Officer, if I can’t stand in the shoulder of the road, screaming and crying, then maybe they shouldn’t call it the breakdown lane.
[tavern]
Jerk on stool next to me:
Which do you like better my looks or my personality?Me: I’m gonna need more options.
Sometimes I put a cashew in my mouth for the dentist to find.
LOL!
One quality im not looking for in a potential partner is the ability to maintain a virtual farm
[2 Humans who definitely aren’t lizard people at Denny’s]
1: I sure am glad they don’t have newt brain on the menu
2: Right on, fellow human
“Are you talking back to me?” “Mom, that’s how a conversation works.”
A model citizen is just like a regular citizen that doesn’t eat.
wordle is just figuring out who to put in the bunkers during the apocalypse so humans can start procreating after.
I texted my husband “I want pizza but I need to go to the gym” in the hopes that he would try and steer me back on the right path and motivate me to go to the gym.

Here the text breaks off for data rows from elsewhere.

-- pv_equiv track=rewrite | github.com/tomoyasu-sasaki/kanshichan_webapp | backend/src/models/analysis_result.py | _generate_advice_text
-- ===== SOURCE A (Python) =====
-- from typing import Dict, Any, List, Optional
--
-- def _generate_advice_text(recommendations: List[Dict]) -> tuple[str, str]:
--     """推奨事項から音声アドバイステキストを生成
--
--     Args:
--         recommendations: 推奨事項リスト
--
--     Returns:
--         tuple: (アドバイステキスト, 優先度)
--     """
--     if not recommendations:
--         return "今日もお疲れ様でした。", "low"
--
--     # 最も優先度の高い推奨事項を選択
--     high_priority = [r for r in recommendations if r.get('priority') == 'high']
--     medium_priority = [r for r in recommendations if r.get('priority') == 'medium']
--
--     if high_priority:
--         advice = high_priority[0].get('message', '重要な改善点があります。')
--         return advice, 'high'
--     elif medium_priority:
--         advice = medium_priority[0].get('message', '改善の余地があります。')
--         return advice, 'medium'
--     else:
--         advice = recommendations[0].get('message', '継続して頑張りましょう。')
--         return advice, 'low'
-- ===== SOURCE B (Python) =====
-- def _generate_advice_text(recommendations):
--     """Rank-and-select: map each priority to a numeric rank, take the stable
--     minimum by rank, and look the default message / label up in a table."""
--     if not recommendations:
--         return "今日もお疲れ様でした。", "low"
--     RANK = {'high': 0, 'medium': 1}
--     TABLE = [('重要な改善点があります。', 'high'),
--              ('改善の余地があります。', 'medium'),
--              ('継続して頑張りましょう。', 'low')]
--     def rank(r):
--         return RANK.get(r.get('priority'), 2)
--     best = min(recommendations, key=rank)
--     default, label = TABLE[rank(best)]
--     return best.get('message', default), label
-- ===== Notes on version B (the rewrite author's own statement) =====
-- stated objective: alternative
-- what changed: Replaced the filter-then-branch cascade by a rank-and-select algorithm: each recommendation is mapped to a numeric rank (high=0, medium=1, other=2), the stable minimum by rank is selected in one pass, and the default message and label come from a table indexed by that rank.
import Mathlib
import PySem

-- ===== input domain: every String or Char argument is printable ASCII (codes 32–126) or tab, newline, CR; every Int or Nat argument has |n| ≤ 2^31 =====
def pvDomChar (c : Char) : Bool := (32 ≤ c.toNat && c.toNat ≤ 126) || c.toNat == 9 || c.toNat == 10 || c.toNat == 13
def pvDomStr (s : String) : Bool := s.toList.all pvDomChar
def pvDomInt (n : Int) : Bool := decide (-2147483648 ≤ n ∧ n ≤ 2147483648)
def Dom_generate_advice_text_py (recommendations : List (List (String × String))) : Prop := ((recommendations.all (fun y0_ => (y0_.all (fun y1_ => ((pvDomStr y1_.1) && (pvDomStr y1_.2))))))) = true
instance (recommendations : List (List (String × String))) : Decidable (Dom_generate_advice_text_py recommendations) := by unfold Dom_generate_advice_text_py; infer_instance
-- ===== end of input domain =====

-- B replaces A's filter-then-branch cascade with rank-and-select: numeric rank (high=0, medium=1, other=2), stable minimum, table lookup (alternative decomposition, same cost).

-- ===== PORT A =====
def generate_advice_text_py (recommendations : List (List (String × String))) : String × String :=
  match recommendations with
  | [] => ("今日もお疲れ様でした。", "low")
  | r0 :: _ =>
    let high_priority := recommendations.filter
      (fun r => PySem.Dict.get? (PySem.Dict.mk r) "priority" == some "high")
    let medium_priority := recommendations.filter
      (fun r => PySem.Dict.get? (PySem.Dict.mk r) "priority" == some "medium")
    match high_priority with
    | h :: _ => (PySem.Dict.getD (PySem.Dict.mk h) "message" "重要な改善点があります。", "high")
    | [] =>
      match medium_priority with
      | m :: _ => (PySem.Dict.getD (PySem.Dict.mk m) "message" "改善の余地があります。", "medium")
      | [] => (PySem.Dict.getD (PySem.Dict.mk r0) "message" "継続して頑張りましょう。", "low")

-- ===== PORT B =====
-- rank(r) = RANK.get(r.get('priority'), 2) with RANK = {'high': 0, 'medium': 1}
def pvRank (r : List (String × String)) : Nat :=
  PySem.Dict.getD (PySem.Dict.mk [("high", 0), ("medium", 1)])
    (PySem.Dict.getD (PySem.Dict.mk r) "priority" "") 2

-- Python's min(xs, key=rank): keep the first element of strictly smallest rank
def pvMinStep (best r : List (String × String)) : List (String × String) :=
  if pvRank r < pvRank best then r else best

def pvAdviceTable : List (String × String) :=
  [("重要な改善点があります。", "high"),
   ("改善の余地があります。", "medium"),
   ("継続して頑張りましょう。", "low")]

def generate_advice_text_py_alt (recommendations : List (List (String × String))) : String × String :=
  match recommendations with
  | [] => ("今日もお疲れ様でした。", "low")
  | r0 :: rest =>
    let best := rest.foldl pvMinStep r0
    match pvAdviceTable[pvRank best]? with
    | some (dflt, label) => (PySem.Dict.getD (PySem.Dict.mk best) "message" dflt, label)
    | none => ("", "")  -- unreachable: pvRank < 3

-- ===== PRECONDITION & SPEC =====
def Spec_generate_advice_text_py (recommendations : List (List (String × String))) (out : String × String) : Prop := out = generate_advice_text_py_alt recommendations
instance (recommendations : List (List (String × String))) (out : String × String) : Decidable (Spec_generate_advice_text_py recommendations out) := by unfold Spec_generate_advice_text_py; infer_instance

-- ===== CLAIM =====
def Claim_equal_generate_advice_text_py : Prop := ∀ (recommendations : List (List (String × String))), Dom_generate_advice_text_py recommendations → Spec_generate_advice_text_py recommendations (generate_advice_text_py recommendations)

-- ===== LEMMAS AND PROOFS =====

-- pvRank computed by cases on the priority value
theorem pvRank_cases (r : List (String × String)) :
    pvRank r = (if PySem.Dict.get? (PySem.Dict.mk r) "priority" == some "high" then 0
                else if PySem.Dict.get? (PySem.Dict.mk r) "priority" == some "medium" then 1 else 2) := by
  unfold pvRank
  have hsplit : PySem.Dict.getD (PySem.Dict.mk r) "priority" ""
      = (PySem.Dict.get? (PySem.Dict.mk r) "priority").getD "" := rfl
  rw [hsplit]
  cases h : PySem.Dict.get? (PySem.Dict.mk r) "priority" with
  | none => decide
  | some v =>
    by_cases hv : v = "high"
    · subst hv; decide
    · by_cases hm : v = "medium"
      · subst hm; decide
      · have e1 : ("high" == v) = false := by
          simp only [beq_eq_false_iff_ne, ne_eq]
          exact fun e => hv e.symm
        have e2 : ("medium" == v) = false := by
          simp only [beq_eq_false_iff_ne, ne_eq]
          exact fun e => hm e.symm
        simp [PySem.Dict.getD, PySem.Dict.get?, List.find?, e1, e2, hv, hm]

theorem pvRank_eq_zero (r : List (String × String)) :
    (pvRank r = 0) ↔ (PySem.Dict.get? (PySem.Dict.mk r) "priority" == some "high") = true := by
  rw [pvRank_cases]; split_ifs with h1 h2 <;> simp_all

theorem pvRank_eq_one (r : List (String × String)) :
    (pvRank r = 1) ↔ (PySem.Dict.get? (PySem.Dict.mk r) "priority" == some "medium") = true := by
  rw [pvRank_cases]; split_ifs with h1 h2 <;> simp_all

theorem pvRank_lt_3 (r : List (String × String)) : pvRank r < 3 := by
  rw [pvRank_cases]; split_ifs <;> omega

-- the stable-min fold is the first rank-0 element, else first rank-1, else the seed
theorem pvMinFold_spec (l : List (List (String × String))) (b : List (String × String)) :
    l.foldl pvMinStep b =
      (match (b :: l).filter (fun r => pvRank r == 0) with
       | h :: _ => h
       | [] =>
         match (b :: l).filter (fun r => pvRank r == 1) with
         | m :: _ => m
         | [] => b) := by
  induction l generalizing b with
  | nil => cases h0 : pvRank b == 0 <;> cases h1 : pvRank b == 1 <;> simp [List.filter, h0, h1]
  | cons x xs ih =>
    rw [List.foldl_cons, ih]
    have hb3 := pvRank_lt_3 b
    have hx3 := pvRank_lt_3 x
    have hb' : pvRank b = 0 ∨ pvRank b = 1 ∨ pvRank b = 2 := by omega
    have hx' : pvRank x = 0 ∨ pvRank x = 1 ∨ pvRank x = 2 := by omega
    rcases hb' with hb | hb | hb <;> rcases hx' with hx | hx | hx <;>
      simp [pvMinStep, List.filter, hb, hx]

-- ===== VERDICT =====
theorem generate_advice_text_py_spec : Claim_equal_generate_advice_text_py := by
  intro recs _
  unfold Spec_generate_advice_text_py generate_advice_text_py generate_advice_text_py_alt
  cases recs with
  | nil => rfl
  | cons r0 rest =>
    simp only [pvMinFold_spec]
    have hfilter0 : (r0 :: rest).filter (fun r => pvRank r == 0) =
        (r0 :: rest).filter (fun r => PySem.Dict.get? (PySem.Dict.mk r) "priority" == some "high") := by
      apply List.filter_congr
      intro r _
      by_cases h : pvRank r = 0
      · simp [h, (pvRank_eq_zero r).mp h]
      · cases hh : (PySem.Dict.get? (PySem.Dict.mk r) "priority" == some "high")
        · simp [h]
        · exact absurd ((pvRank_eq_zero r).mpr hh) h
    have hfilter1 : (r0 :: rest).filter (fun r => pvRank r == 1) =
        (r0 :: rest).filter (fun r => PySem.Dict.get? (PySem.Dict.mk r) "priority" == some "medium") := by
      apply List.filter_congr
      intro r _
      by_cases h : pvRank r = 1
      · simp [h, (pvRank_eq_one r).mp h]
      · cases hh : (PySem.Dict.get? (PySem.Dict.mk r) "priority" == some "medium")
        · simp [h]
        · exact absurd ((pvRank_eq_one r).mpr hh) h
    rw [hfilter0, hfilter1]
    cases hH : (r0 :: rest).filter (fun r => PySem.Dict.get? (PySem.Dict.mk r) "priority" == some "high") with
    | cons h t =>
      have hmem : h ∈ (r0 :: rest).filter (fun r => PySem.Dict.get? (PySem.Dict.mk r) "priority" == some "high") := by
        rw [hH]; exact List.mem_cons_self
      have hr : pvRank h = 0 := (pvRank_eq_zero h).mpr (List.mem_filter.mp hmem).2
      simp [hr, pvAdviceTable]
    | nil =>
      cases hM : (r0 :: rest).filter (fun r => PySem.Dict.get? (PySem.Dict.mk r) "priority" == some "medium") with
      | cons m t =>
        have hmem : m ∈ (r0 :: rest).filter (fun r => PySem.Dict.get? (PySem.Dict.mk r) "priority" == some "medium") := by
          rw [hM]; exact List.mem_cons_self
        have hr : pvRank m = 1 := (pvRank_eq_one m).mpr (List.mem_filter.mp hmem).2
        simp [hr, pvAdviceTable]
      | nil =>
        have h0 : pvRank r0 = 2 := by
          have hnh : ¬ ((PySem.Dict.get? (PySem.Dict.mk r0) "priority" == some "high") = true) := by
            intro hc
            have : r0 ∈ (r0 :: rest).filter (fun r => PySem.Dict.get? (PySem.Dict.mk r) "priority" == some "high") :=
              List.mem_filter.mpr ⟨List.mem_cons_self, hc⟩
            rw [hH] at this; exact absurd this (List.not_mem_nil)
          have hnm : ¬ ((PySem.Dict.get? (PySem.Dict.mk r0) "priority" == some "medium") = true) := by
            intro hc
            have : r0 ∈ (r0 :: rest).filter (fun r => PySem.Dict.get? (PySem.Dict.mk r) "priority" == some "medium") :=
              List.mem_filter.mpr ⟨List.mem_cons_self, hc⟩
            rw [hM] at this; exact absurd this (List.not_mem_nil)
          have := pvRank_lt_3 r0
          have h0' : pvRank r0 ≠ 0 := fun h => hnh ((pvRank_eq_zero r0).mp h)
          have h1' : pvRank r0 ≠ 1 := fun h => hnm ((pvRank_eq_one r0).mp h)
          omega
        simp [h0, pvAdviceTable]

But instead he replied “Same, let’s get pizza” and so yes it is true that marriage makes you fat
[tsunami approaching]
guy: RUN
me: wait why is the T silent
I only accept chocolate chip cookie bribes, THE SOFT ONES CHRISTY, NOT THE GARBAGE YOU GAVE ME.
Got McDonald’s today and when I was handed my soda the cup inexplicably cracked and spilled all over me so sometimes I really wonder if my ancestors offended a witch.
Dodgeball in gym class…
because life wasn’t already hard enough when I was 12.
brent use the shallow end
why
you’re not a strong swimmer
I am so *jumps*
[doesnt surface because I have $1.75 worth of change in my pocket]
Let’s get married, have kids and buy a house where it’ll either be too cold or too hot for someone every day forever.